# Frogs & Toads > Budgett's Frogs >  Budgett's Frog Eating Nightcrawler (Video)

## Namio

She is about 6 months old, 5 inches SVL.

----------


## Louis Charles Bruckner

Hes like a aquatic pacman frog LOL

----------


## Namio

> Hes like a aquatic pacman frog LOL


I believe they are both in the same South American Family of Leptodactylidae, so technically they are like cousins.

----------


## Carlos

Thanks for sharing video, enclosure looks nice.  What else does it eats?  Do you aestivate your Budgett?  Thank you  :Frog Smile:  !

----------


## Namio

> Thanks for sharing video, enclosure looks nice.  What else does it eats?  Do you aestivate your Budgett?  Thank you  !


Haven't had a chance to estivate her yet but I will in the upcoming winter.
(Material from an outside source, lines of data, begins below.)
-- pv_equiv track=rewrite | github.com/sarikiras/matrice-word-searches | reconstitution.py | join_grid_sup
-- ===== SOURCE A (Python) =====
-- def join_grid_sup(split_grid_sup):
--     n = len(split_grid_sup) + 1
--     new_grid = []
--     for i in range(n):
--         ligne = []
--         for _ in range(i+1):
--             ligne.append('0')
--         for k in range(n-1-i):
--             ligne.append(split_grid_sup[k][i])
--         new_grid.append(ligne)
--     return new_grid
-- ===== SOURCE B (Python) =====
-- def join_grid_sup(split_grid_sup):
--     n = len(split_grid_sup) + 1
--     grid = [['0'] * n for _ in range(n)]
--     for k in range(n - 1):
--         for i in range(n - 1 - k):
--             grid[i][i + 1 + k] = split_grid_sup[k][i]
--     return grid
-- ===== Notes on version B (the rewrite author's own statement) =====
-- stated objective: alternative
-- what changed: B preallocates an all-'0' n x n grid and then scatters the split values diagonally, iterating by split index k and writing grid[i][i+1+k] in place, instead of A's row-by-row construction that builds each row by appending zeros and then gathering from every sublist.
import Mathlib
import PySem

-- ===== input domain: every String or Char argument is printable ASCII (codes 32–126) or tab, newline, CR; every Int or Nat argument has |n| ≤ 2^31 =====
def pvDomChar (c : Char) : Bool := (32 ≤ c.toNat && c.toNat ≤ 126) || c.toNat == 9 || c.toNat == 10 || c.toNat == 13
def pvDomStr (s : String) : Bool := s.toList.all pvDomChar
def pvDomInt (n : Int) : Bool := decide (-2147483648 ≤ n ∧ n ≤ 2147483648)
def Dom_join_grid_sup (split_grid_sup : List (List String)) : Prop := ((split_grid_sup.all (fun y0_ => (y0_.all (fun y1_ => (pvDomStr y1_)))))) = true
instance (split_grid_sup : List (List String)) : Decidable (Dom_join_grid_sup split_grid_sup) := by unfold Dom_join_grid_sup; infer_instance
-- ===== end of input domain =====

-- B preallocates an all-'0' n×n grid and scatters the split values diagonally (by split index k),
-- writing cells in place, instead of A's row-by-row append construction (objective: alternative).

-- ===== PORT A =====
-- split_grid_sup[k][i] is ported as nested List.getD; under Pre_ both indices are in range, so the
-- defaults are never reached (Python raises IndexError exactly on the inputs Pre_ excludes).
def join_grid_sup (split_grid_sup : List (List String)) : List (List String) :=
  let n := split_grid_sup.length + 1
  (List.range n).foldl (fun new_grid i =>
    let ligne : List String := (List.range (i+1)).foldl (fun l _ => l ++ ["0"]) []
    let ligne := (List.range (n-1-i)).foldl
      (fun l k => l ++ [(split_grid_sup.getD k []).getD i ""]) ligne
    new_grid ++ [ligne]) []

-- ===== PORT B =====
-- grid[i][i+1+k] = split_grid_sup[k][i] is ported as List.modify of row i with List.set;
-- under Pre_ the read indices are in range (same reads as A), so the defaults are never reached.
def join_grid_sup_alt (split_grid_sup : List (List String)) : List (List String) :=
  let n := split_grid_sup.length + 1
  let grid := (List.range n).map (fun _ => List.replicate n "0")
  (List.range (n-1)).foldl (fun g k =>
    (List.range (n-1-k)).foldl (fun g i =>
      g.modify i (fun row => row.set (i+1+k) ((split_grid_sup.getD k []).getD i ""))) g) grid

-- ===== PRECONDITION & SPEC =====
-- Pre_ holds exactly when every sublist k is long enough for the reads split_grid_sup[k][i]
-- (i < n-1-k) both Pythons perform; on shorter sublists both raise IndexError.
def Pre_join_grid_sup (split_grid_sup : List (List String)) : Prop :=
  ∀ k < split_grid_sup.length, split_grid_sup.length - k ≤ (split_grid_sup.getD k []).length
instance (split_grid_sup : List (List String)) : Decidable (Pre_join_grid_sup split_grid_sup) := by unfold Pre_join_grid_sup; infer_instance
def pvWitness_join_grid_sup : List (List String) := [["a", "b"], ["c"]]

def Spec_join_grid_sup (split_grid_sup : List (List String)) (out : List (List String)) : Prop := out = join_grid_sup_alt split_grid_sup
instance (split_grid_sup : List (List String)) (out : List (List String)) : Decidable (Spec_join_grid_sup split_grid_sup out) := by unfold Spec_join_grid_sup; infer_instance

-- ===== CLAIM (what is proved, stated in full; the proofs are below) =====
def Claim_equal_join_grid_sup : Prop := ∀ (split_grid_sup : List (List String)), Dom_join_grid_sup split_grid_sup → Pre_join_grid_sup split_grid_sup → Spec_join_grid_sup split_grid_sup (join_grid_sup split_grid_sup)

-- ===== LEMMAS AND PROOFS =====

-- the value written/read at split index k, row i
def pvW (s : List (List String)) (k i : Nat) : String := (s.getD k []).getD i ""

-- state of B's grid: after outer passes 0..m-1 fully and, in pass m, inner writes 0..t-1
def pvCell (s : List (List String)) (m t i j : Nat) : String :=
  if (i < j ∧ j - i - 1 < m) ∨ (i < t ∧ j = i + 1 + m) then pvW s (j - i - 1) i else "0"

def pvGrid (s : List (List String)) (n m t : Nat) : List (List String) :=
  (List.range n).map (fun i => (List.range n).map (pvCell s m t i))

-- A's append-accumulator loops are map in disguise.
theorem pv_foldl_app_singleton {α β : Type} (f : β → α) :
    ∀ (xs : List β) (l : List α),
      xs.foldl (fun acc x => acc ++ [f x]) l = l ++ xs.map f := by
  intro xs
  induction xs with
  | nil => simp
  | cons x xs ih => intro l; simp [List.foldl_cons, ih]

-- A's row i equals row i of the fully scattered grid.
theorem pv_row_eq (s : List (List String)) (i : Nat) (hi : i < s.length + 1) :
    List.replicate (i+1) "0" ++
      (List.range (s.length + 1 - 1 - i)).map (fun k => pvW s k i) =
    (List.range (s.length + 1)).map (pvCell s s.length 0 i) := by
  apply List.ext_getElem
  · simp; omega
  · intro j hj₁ hj₂
    simp only [List.getElem_map, List.getElem_range]
    by_cases hji : j ≤ i
    · rw [List.getElem_append_left (by simpa using by omega)]
      simp only [List.getElem_replicate, pvCell]
      rw [if_neg (by omega)]
    · have hlen : (List.replicate (i+1) "0").length ≤ j := by simp; omega
      rw [List.getElem_append_right hlen]
      simp only [List.length_replicate, List.getElem_map, List.getElem_range, pvCell]
      have hj : j < s.length + 1 := by
        have := hj₁; simp at this; omega
      rw [if_pos (Or.inl ⟨by omega, by omega⟩)]
      congr 1

-- one inner write advances t by one
theorem pv_inner_step (s : List (List String)) (n m t : Nat) (_ht : t + m + 2 ≤ n) :
    (pvGrid s n m t).modify t (fun row => row.set (t+1+m) (pvW s m t)) =
      pvGrid s n m (t+1) := by
  apply List.ext_getElem
  · simp [pvGrid]
  · intro i hi₁ hi₂
    have hi : i < n := by simpa [pvGrid] using hi₂
    rw [List.getElem_modify]
    simp only [pvGrid, List.getElem_map, List.getElem_range]
    by_cases hit : t = i
    · subst hit
      rw [if_pos rfl]
      apply List.ext_getElem
      · simp
      · intro j hj₁ hj₂
        have hj : j < n := by simpa using hj₂
        rw [List.getElem_set]
        simp only [List.getElem_map, List.getElem_range, pvCell]
        by_cases hje : t + 1 + m = j
        · rw [if_pos hje, if_pos (Or.inr ⟨by omega, by omega⟩)]
          have : j - t - 1 = m := by omega
          rw [this]
        · rw [if_neg hje]
          by_cases h1 : (t < j ∧ j - t - 1 < m) ∨ (t < t ∧ j = t + 1 + m)
          · rw [if_pos h1, if_pos (by omega)]
          · rw [if_neg h1, if_neg (by omega)]
    · rw [if_neg hit]
      congr 1
      funext j
      simp only [pvCell]
      by_cases h1 : (i < j ∧ j - i - 1 < m) ∨ (i < t ∧ j = i + 1 + m)
      · rw [if_pos h1, if_pos (by omega)]
      · rw [if_neg h1, if_neg (by omega)]

-- the inner loop of pass m scatters rows 0..t-1
theorem pv_inner_eq (s : List (List String)) (n m : Nat) :
    ∀ t, t + m + 1 ≤ n →
    (List.range t).foldl (fun g i =>
        g.modify i (fun row => row.set (i+1+m) (pvW s m i))) (pvGrid s n m 0) =
      pvGrid s n m t := by
  intro t
  induction t with
  | zero => intro _; rfl
  | succ t ih =>
    intro ht
    rw [List.range_succ, List.foldl_append, ih (by omega)]
    simpa using pv_inner_step s n m t (by omega)

-- finishing pass m turns the grid into the start state of pass m+1
theorem pv_pass_done (s : List (List String)) (n m : Nat) (hm : m < n) :
    pvGrid s n m (n - 1 - m) = pvGrid s n (m+1) 0 := by
  unfold pvGrid
  apply List.map_congr_left
  intro i hi
  apply List.map_congr_left
  intro j hj
  have hi' : i < n := List.mem_range.mp hi
  have hj' : j < n := List.mem_range.mp hj
  simp only [pvCell]
  by_cases h1 : (i < j ∧ j - i - 1 < m) ∨ (i < n - 1 - m ∧ j = i + 1 + m)
  · rw [if_pos h1, if_pos (by omega)]
  · rw [if_neg h1, if_neg (by omega)]

-- the outer loop over k = 0..m-1
theorem pv_outer_eq (s : List (List String)) :
    ∀ m, m ≤ s.length →
    (List.range m).foldl (fun g k =>
        (List.range (s.length + 1 - 1 - k)).foldl (fun g i =>
          g.modify i (fun row => row.set (i+1+k) (pvW s k i))) g)
      ((List.range (s.length + 1)).map (fun _ => List.replicate (s.length + 1) "0")) =
      pvGrid s (s.length + 1) m 0 := by
  intro m
  induction m with
  | zero =>
    intro _
    simp only [List.range_zero, List.foldl_nil, pvGrid]
    apply List.map_congr_left
    intro i _
    apply List.ext_getElem
    · simp
    · intro j hj₁ hj₂
      simp only [List.getElem_replicate, List.getElem_map, List.getElem_range, pvCell]
      rw [if_neg (by omega)]
  | succ m ih =>
    intro hm
    rw [show List.range (m+1) = List.range m ++ [m] from List.range_succ,
        List.foldl_append, ih (by omega)]
    simp only [List.foldl_cons, List.foldl_nil]
    rw [show s.length + 1 - 1 - m = ((s.length + 1) - 1 - m) by rfl]
    rw [pv_inner_eq s (s.length + 1) m (s.length + 1 - 1 - m) (by omega)]
    exact pv_pass_done s (s.length + 1) m (by omega)

-- ===== VERDICT (by name: the statement is the Claim_ definition above) =====
theorem join_grid_sup_spec : Claim_equal_join_grid_sup := by
  intro s _ _
  show join_grid_sup s = join_grid_sup_alt s
  unfold join_grid_sup join_grid_sup_alt
  simp only
  rw [show List.range (s.length + 1 - 1) = List.range s.length by norm_num]
  have hout := pv_outer_eq s s.length (le_refl _)
  simp only [pvW] at hout
  rw [hout]
  simp only [pv_foldl_app_singleton, List.nil_append]
  unfold pvGrid
  apply List.map_congr_left
  intro i hi
  have hi' : i < s.length + 1 := List.mem_range.mp hi
  have h0 : (List.range (i+1)).map (fun _ : Nat => "0") = List.replicate (i+1) "0" := by
    simp [List.map_const']
  rw [h0]
  have hrow := pv_row_eq s i hi'
  simp only [pvW] at hrow
  exact hrow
I often feed her gutloaded crickets and occasionally mollies (due to cost). I have this frog bites (I think originally for African clawed frog) that I sometimes give her, too.

----------

Mentat

----------


## Namio

The staple diet is definitely nightcrawlers and crickets. I use the same staple diet combo for my horned frogs (Cornuta and Cranwelli) and a toad. I also use a lot of samurai pacman food for my horned frogs though.

----------


## Colleen/Jerrod

Very nice video Namio and yes you are right that the Budgett's is related to the Horned Frog family.  :Smile:  I love tbese frogs, but have not gotten one yet. The last time I saw one I almost bought it, but a few days after my mind was made up it was gone.

These frogs live and Breed in the same pools that cranwelli and ornata may breed. There location overlaps and even enters the same range.

----------



----------